→ RECORDS FOR THIS TASK:
-- pv_equiv track=rewrite | github.com/Auztin/OoT-Randomizer | texture_util.py | rgba16_to_ci8
-- ===== SOURCE A (Python) =====
-- def rgba16_to_ci8(rgba16_texture: list[int]) -> tuple[list[int], list[int]]:
--     ci8_texture = []
--     palette = get_colors_from_rgba16(rgba16_texture)  # Get all the colors in the texture
--     if len(palette) > 0x100:  # Make sure there are <= 256 colors. Could probably do some fancy stuff to convert, but nah.
--         raise(Exception("RGB Texture exceeds maximum of 256 colors"))
--     if len(palette) < 0x100:  # Pad the palette with 0x0001 #Pad the palette with 0001s to take up the full 256 colors
--         for i in range(0, 0x100 - len(palette)):
--             palette.append(0x0001)
--
--     # Create the new ci8 texture (list of bytes) by locating the index of each color from the rgba16 texture in the color palette.
--     for pixel in rgba16_texture:
--         if pixel in palette:
--             ci8_texture.append(palette.index(pixel))
--     return ci8_texture, palette
--
-- def get_colors_from_rgba16(rgba16_texture: list[int]) -> list[int]:
--     colors = []
--     for pixel in rgba16_texture:
--         if pixel not in colors:
--             colors.append(pixel)
--     return colors
-- ===== SOURCE B (Python) =====
-- def rgba16_to_ci8(rgba16_texture: list[int]) -> tuple[list[int], list[int]]:
--     # One pass: build palette and color->index map while emitting indices.
--     ci8_texture = []
--     palette = []
--     index_of = {}
--     for pixel in rgba16_texture:
--         idx = index_of.get(pixel)
--         if idx is None:
--             idx = len(palette)
--             index_of[pixel] = idx
--             palette.append(pixel)
--         ci8_texture.append(idx)
--     if len(palette) > 0x100:
--         raise Exception("RGB Texture exceeds maximum of 256 colors")
--     palette.extend([0x0001] * (0x100 - len(palette)))
--     return ci8_texture, palette
-- ===== Notes on version B (the rewrite author's own statement) =====
-- stated objective: faster
-- what changed: Replaces the two-pass scheme (dedup pass, then per-pixel palette.index/membership scans over the 256-entry palette) with a single pass that maintains a color->index dict and emits each pixel's index as the palette is built.
import Mathlib
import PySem

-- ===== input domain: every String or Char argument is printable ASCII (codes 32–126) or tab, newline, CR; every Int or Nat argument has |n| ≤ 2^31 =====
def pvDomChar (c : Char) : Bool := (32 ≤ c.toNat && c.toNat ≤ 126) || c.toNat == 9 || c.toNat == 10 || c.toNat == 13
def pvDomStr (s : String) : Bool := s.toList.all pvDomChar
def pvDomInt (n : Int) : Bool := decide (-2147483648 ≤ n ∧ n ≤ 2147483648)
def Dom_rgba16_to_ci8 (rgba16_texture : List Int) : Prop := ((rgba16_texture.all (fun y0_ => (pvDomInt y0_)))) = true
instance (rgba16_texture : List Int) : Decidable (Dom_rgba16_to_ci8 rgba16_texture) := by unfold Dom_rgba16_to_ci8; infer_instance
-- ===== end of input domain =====

-- B replaces A's two passes (dedup scan, then per-pixel palette.index/membership scans) by one
-- pass with a color→index dict; objective: faster (removes the inner palette scans).


-- ===== PORT A =====
-- get_colors_from_rgba16: first-appearance dedup
def pvGetColors (rgba16_texture : List Int) : List Int :=
  rgba16_texture.foldl (fun colors pixel => if pixel ∈ colors then colors else colors ++ [pixel]) []

def rgba16_to_ci8 (rgba16_texture : List Int) : List Int × List Int :=
  let palette := pvGetColors rgba16_texture
  if palette.length > 256 then ([], [])  -- Python raises Exception here; excluded by Pre_
  else
    let palette := if palette.length < 256 then
        (PySem.List.pyRange 0 (256 - (palette.length : Int)) 1).foldl
          (fun p _ => p ++ [(1 : Int)]) palette
      else palette
    let ci8 := rgba16_texture.foldl
      (fun acc pixel => if pixel ∈ palette then
          acc ++ [(((PySem.List.index? palette pixel).getD 0 : Nat) : Int)]
        else acc) []
    (ci8, palette)

-- ===== PORT B =====
-- one pass: state = (ci8, palette, color→index dict)
def pvStepB (st : List Int × List Int × PySem.Dict Int Int) (pixel : Int) :
    List Int × List Int × PySem.Dict Int Int :=
  match st.2.2.get? pixel with
  | some i => (st.1 ++ [i], st.2.1, st.2.2)
  | none => (st.1 ++ [(st.2.1.length : Int)], st.2.1 ++ [pixel],
             st.2.2.insert pixel (st.2.1.length : Int))

def rgba16_to_ci8_alt (rgba16_texture : List Int) : List Int × List Int :=
  let st := rgba16_texture.foldl pvStepB ([], [], PySem.Dict.empty)
  if st.2.1.length > 256 then ([], [])  -- Python raises Exception here; excluded by Pre_
  else (st.1, st.2.1 ++ List.replicate (256 - st.2.1.length) 1)

-- ===== PRECONDITION & SPEC =====
-- Pre_ excludes exactly the textures with more than 256 distinct colors, on which A (and B) raise Exception.
def Pre_rgba16_to_ci8 (rgba16_texture : List Int) : Prop := rgba16_texture.dedup.length ≤ 256
instance (rgba16_texture : List Int) : Decidable (Pre_rgba16_to_ci8 rgba16_texture) := by unfold Pre_rgba16_to_ci8; infer_instance
def pvWitness_rgba16_to_ci8 : List Int := [3, 1, 3, 2]

def Spec_rgba16_to_ci8 (rgba16_texture : List Int) (out : List Int × List Int) : Prop := out = rgba16_to_ci8_alt rgba16_texture
instance (rgba16_texture : List Int) (out : List Int × List Int) : Decidable (Spec_rgba16_to_ci8 rgba16_texture out) := by unfold Spec_rgba16_to_ci8; infer_instance

-- ===== CLAIM (what is proved, stated in full; the proofs are below) =====
def Claim_equal_rgba16_to_ci8 : Prop := ∀ (rgba16_texture : List Int), Dom_rgba16_to_ci8 rgba16_texture → Pre_rgba16_to_ci8 rgba16_texture → Spec_rgba16_to_ci8 rgba16_texture (rgba16_to_ci8 rgba16_texture)

-- ===== LEMMAS AND PROOFS =====

-- dedup loop from an arbitrary accumulator
def pvDedupAcc (pal : List Int) (t : List Int) : List Int :=
  t.foldl (fun cs p => if p ∈ cs then cs else cs ++ [p]) pal

-- the per-pixel indices, computed while extending the palette
def pvMapIdx : List Int → List Int → List Int
  | _, [] => []
  | pal, p :: t => if p ∈ pal then ((pal.idxOf p : Nat) : Int) :: pvMapIdx pal t
                   else ((pal.length : Nat) : Int) :: pvMapIdx (pal ++ [p]) t

theorem pvDedupAcc_cons (pal : List Int) (p : Int) (t : List Int) :
    pvDedupAcc pal (p :: t) = pvDedupAcc (if p ∈ pal then pal else pal ++ [p]) t := by
  simp [pvDedupAcc, List.foldl_cons]

theorem pvDedupAcc_prefix (t pal : List Int) : ∃ r, pvDedupAcc pal t = pal ++ r := by
  induction t generalizing pal with
  | nil => exact ⟨[], by simp [pvDedupAcc]⟩
  | cons p t ih =>
    rw [pvDedupAcc_cons]
    by_cases h : p ∈ pal
    · simpa [h] using ih pal
    · obtain ⟨r, hr⟩ := ih (pal ++ [p])
      exact ⟨p :: r, by simp [h, hr]⟩

theorem pvDedupAcc_mem (t pal : List Int) (x : Int) :
    x ∈ pvDedupAcc pal t ↔ x ∈ pal ∨ x ∈ t := by
  induction t generalizing pal with
  | nil => simp [pvDedupAcc]
  | cons p t ih =>
    rw [pvDedupAcc_cons]
    by_cases h : p ∈ pal
    · rw [if_pos h, ih]
      constructor
      · rintro (hx | hx) <;> simp [hx]
      · rintro (hx | hx)
        · exact Or.inl hx
        · rcases List.mem_cons.1 hx with rfl | hx
          · exact Or.inl h
          · exact Or.inr hx
    · rw [if_neg h, ih]
      simp [List.mem_append, or_assoc]

theorem pvDedupAcc_nodup (t : List Int) : ∀ pal : List Int, pal.Nodup → (pvDedupAcc pal t).Nodup := by
  induction t with
  | nil => intro pal h; simpa [pvDedupAcc] using h
  | cons p t ih =>
    intro pal h
    rw [pvDedupAcc_cons]
    by_cases hp : p ∈ pal
    · rw [if_pos hp]; exact ih pal h
    · rw [if_neg hp]
      refine ih _ ?_
      have hdisj : pal.Disjoint [p] := by
        intro a ha hb
        rw [List.mem_singleton] at hb
        exact hp (hb ▸ ha)
      exact h.append (List.nodup_singleton p) hdisj

-- first-occurrence index is unchanged by extending the list on the right
theorem pvIdxOf_prefix (pal r : List Int) (p : Int) (hp : p ∈ pal) :
    (pal ++ r).idxOf p = pal.idxOf p := by
  induction pal with
  | nil => cases hp
  | cons a pal ih =>
    by_cases hap : a = p
    · subst hap; simp [List.idxOf_cons_self]
    · rcases List.mem_cons.1 hp with rfl | hp'
      · exact absurd rfl hap
      · have hbeq : (a == p) = false := by simp [hap]
        simp [List.idxOf_cons, hbeq, ih hp']

theorem pvIdxOf_append_self (pal : List Int) (p : Int) (hp : p ∉ pal) :
    (pal ++ [p]).idxOf p = pal.length := by
  induction pal with
  | nil => simp
  | cons a pal ih =>
    have hap : a ≠ p := fun h => hp (h ▸ List.mem_cons_self)
    have hbeq : (a == p) = false := by simp [hap]
    have hp' : p ∉ pal := fun h => hp (List.mem_cons_of_mem _ h)
    simp [List.idxOf_cons, hbeq, ih hp']

-- the map over the final deduped list equals the incremental index computation
theorem pvMap_eq_mapIdx (t : List Int) : ∀ pal : List Int,
    t.map (fun p => (((pvDedupAcc pal t).idxOf p : Nat) : Int)) = pvMapIdx pal t := by
  induction t with
  | nil => intro pal; simp [pvMapIdx]
  | cons p t ih =>
    intro pal
    rw [pvDedupAcc_cons]
    by_cases hp : p ∈ pal
    · rw [if_pos hp]
      obtain ⟨r, hr⟩ := pvDedupAcc_prefix t pal
      simp only [List.map_cons, pvMapIdx, if_pos hp]
      rw [ih pal]
      congr 1
      rw [hr, pvIdxOf_prefix pal r p hp]
    · rw [if_neg hp]
      obtain ⟨r, hr⟩ := pvDedupAcc_prefix t (pal ++ [p])
      have hmem : p ∈ pal ++ [p] := by simp
      simp only [List.map_cons, pvMapIdx, if_neg hp]
      rw [ih (pal ++ [p])]
      congr 1
      rw [hr, pvIdxOf_prefix (pal ++ [p]) r p hmem, pvIdxOf_append_self pal p hp]

-- A's index loop: the guard always holds, and index? gives the idxOf
theorem pvIndex?_eq_idxOf (pal : List Int) (p : Int) (hp : p ∈ pal) :
    PySem.List.index? pal p = some (pal.idxOf p) := by
  induction pal with
  | nil => cases hp
  | cons a pal ih =>
    by_cases hap : a = p
    · subst hap
      rw [PySem.List.index?_cons_self]
      simp [List.idxOf_cons_self]
    · rcases List.mem_cons.1 hp with rfl | hp'
      · exact absurd rfl hap
      · have hbeq : (a == p) = false := by simp [hap]
        rw [PySem.List.index?_cons_of_ne pal hap, ih hp']
        simp [List.idxOf_cons, hbeq]

-- filtered-append fold is a map when the guard always holds
theorem pvFoldA (P : List Int) (f : Int → Int) (t : List Int) (h : ∀ p ∈ t, p ∈ P) :
    ∀ acc : List Int,
      t.foldl (fun acc pixel => if pixel ∈ P then acc ++ [f pixel] else acc) acc
        = acc ++ t.map f := by
  induction t with
  | nil => intro acc; simp
  | cons p t ih =>
    intro acc
    have hp : p ∈ P := h p List.mem_cons_self
    simp only [List.foldl_cons, if_pos hp, List.map_cons]
    rw [ih (fun q hq => h q (List.mem_cons_of_mem _ hq))]
    simp

-- the padding loop appends replicate
theorem pvPadFold (l : List Int) : ∀ init : List Int,
    l.foldl (fun p _ => p ++ [(1 : Int)]) init = init ++ List.replicate l.length 1 := by
  induction l with
  | nil => intro init; simp
  | cons a l ih =>
    intro init
    rw [List.foldl_cons, ih]
    simp [List.replicate_succ]

-- invariant on B's dict
def pvInv (pal : List Int) (d : PySem.Dict Int Int) : Prop :=
  ∀ c : Int, d.get? c = if c ∈ pal then some ((pal.idxOf c : Nat) : Int) else none

theorem pvFoldB (t : List Int) : ∀ (ci8 pal : List Int) (d : PySem.Dict Int Int),
    pvInv pal d →
    ∃ d', t.foldl pvStepB (ci8, pal, d) = (ci8 ++ pvMapIdx pal t, pvDedupAcc pal t, d') := by
  induction t with
  | nil => intro ci8 pal d _; exact ⟨d, by simp [pvMapIdx, pvDedupAcc]⟩
  | cons p t ih =>
    intro ci8 pal d hinv
    rw [List.foldl_cons]
    by_cases hp : p ∈ pal
    · have hd : d.get? p = some ((pal.idxOf p : Nat) : Int) := by rw [hinv p, if_pos hp]
      have hstep : pvStepB (ci8, pal, d) p
          = (ci8 ++ [((pal.idxOf p : Nat) : Int)], pal, d) := by
        simp [pvStepB, hd]
      rw [hstep]
      obtain ⟨d', hd'⟩ := ih (ci8 ++ [((pal.idxOf p : Nat) : Int)]) pal d hinv
      refine ⟨d', ?_⟩
      rw [hd', pvDedupAcc_cons, if_pos hp]
      simp [pvMapIdx, hp]
    · have hd : d.get? p = none := by rw [hinv p, if_neg hp]
      have hstep : pvStepB (ci8, pal, d) p
          = (ci8 ++ [((pal.length : Nat) : Int)], pal ++ [p],
             d.insert p ((pal.length : Nat) : Int)) := by
        simp [pvStepB, hd]
      rw [hstep]
      have hinv' : pvInv (pal ++ [p]) (d.insert p ((pal.length : Nat) : Int)) := by
        intro c
        by_cases hc : c = p
        · subst hc
          rw [PySem.Dict.get?_insert_self, if_pos (by simp)]
          rw [pvIdxOf_append_self pal c hp]
        · rw [PySem.Dict.get?_insert_of_ne _ _ hc, hinv c]
          by_cases hcp : c ∈ pal
          · rw [if_pos hcp, if_pos (by simp [hcp])]
            rw [pvIdxOf_prefix pal [p] c hcp]
          · rw [if_neg hcp, if_neg (by simp [hcp, hc])]
      obtain ⟨d', hd'⟩ := ih (ci8 ++ [((pal.length : Nat) : Int)]) (pal ++ [p]) _ hinv'
      refine ⟨d', ?_⟩
      rw [hd', pvDedupAcc_cons, if_neg hp]
      simp [pvMapIdx, hp]

-- length of the dedup loop equals Mathlib's dedup length
theorem pvGetColors_length (t : List Int) : (pvGetColors t).length = t.dedup.length := by
  have hnodup : (pvGetColors t).Nodup := pvDedupAcc_nodup t [] List.nodup_nil
  have hmem : ∀ x, x ∈ pvGetColors t ↔ x ∈ t.dedup := by
    intro x
    rw [List.mem_dedup]
    simpa using pvDedupAcc_mem t [] x
  exact ((List.perm_ext_iff_of_nodup hnodup t.nodup_dedup).2 hmem).length_eq

-- ===== VERDICT (by name: the statement is the Claim_ definition above) =====
theorem rgba16_to_ci8_spec : Claim_equal_rgba16_to_ci8 := by
  intro t _ hpre
  unfold Spec_rgba16_to_ci8 Pre_rgba16_to_ci8 at *
  have hinv0 : pvInv [] PySem.Dict.empty := fun c => by simp [PySem.Dict.get?_empty]
  obtain ⟨d', hfold⟩ := pvFoldB t [] [] PySem.Dict.empty hinv0
  have hC : pvGetColors t = pvDedupAcc [] t := rfl
  have hlen : (pvDedupAcc [] t).length ≤ 256 := by
    rw [← hC, pvGetColors_length]; exact hpre
  simp only [rgba16_to_ci8, rgba16_to_ci8_alt, hfold, hC]
  have hnotgt : ¬ (pvDedupAcc [] t).length > 256 := by omega
  rw [if_neg hnotgt, if_neg hnotgt]
  have hpad : (if (pvDedupAcc [] t).length < 256 then
      (PySem.List.pyRange 0 (256 - ((pvDedupAcc [] t).length : Int)) 1).foldl
        (fun p _ => p ++ [(1 : Int)]) (pvDedupAcc [] t)
      else pvDedupAcc [] t)
      = pvDedupAcc [] t ++ List.replicate (256 - (pvDedupAcc [] t).length) 1 := by
    by_cases h : (pvDedupAcc [] t).length < 256
    · rw [if_pos h, pvPadFold]
      congr 2
      rw [PySem.List.length_pyRange_one]
      omega
    · rw [if_neg h]
      have h0 : 256 - (pvDedupAcc [] t).length = 0 := by omega
      simp [h0]
  rw [hpad]
  have hmemC : ∀ p ∈ t, p ∈ pvDedupAcc [] t := by
    intro p hp
    rw [pvDedupAcc_mem]
    exact Or.inr hp
  have hci8 : t.foldl
      (fun acc pixel => if pixel ∈ pvDedupAcc [] t ++ List.replicate (256 - (pvDedupAcc [] t).length) 1 then
          acc ++ [(((PySem.List.index? (pvDedupAcc [] t ++ List.replicate (256 - (pvDedupAcc [] t).length) 1) pixel).getD 0 : Nat) : Int)]
        else acc) []
      = t.map (fun p => (((pvDedupAcc [] t).idxOf p : Nat) : Int)) := by
    rw [pvFoldA _ _ _ (fun p hp => List.mem_append_left _ (hmemC p hp))]
    simp only [List.nil_append]
    apply List.map_congr_left
    intro p hp
    have hpc : p ∈ pvDedupAcc [] t := hmemC p hp
    rw [pvIndex?_eq_idxOf _ _ (List.mem_append_left _ hpc)]
    simp only [Option.getD_some]
    rw [pvIdxOf_prefix (pvDedupAcc [] t) _ p hpc]
  rw [hci8, pvMap_eq_mapIdx t []]
  simp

→ WHAT THIS TASK INVOLVES: Every line above that includes the string "pvFoldA" needs to be copied.

→ ANSWER TO THIS PROBLEM:
theorem pvFoldA (P : List Int) (f : Int → Int) (t : List Int) (h : ∀ p ∈ t, p ∈ P) :
    rw [pvFoldA _ _ _ (fun p hp => List.mem_append_left _ (hmemC p hp))]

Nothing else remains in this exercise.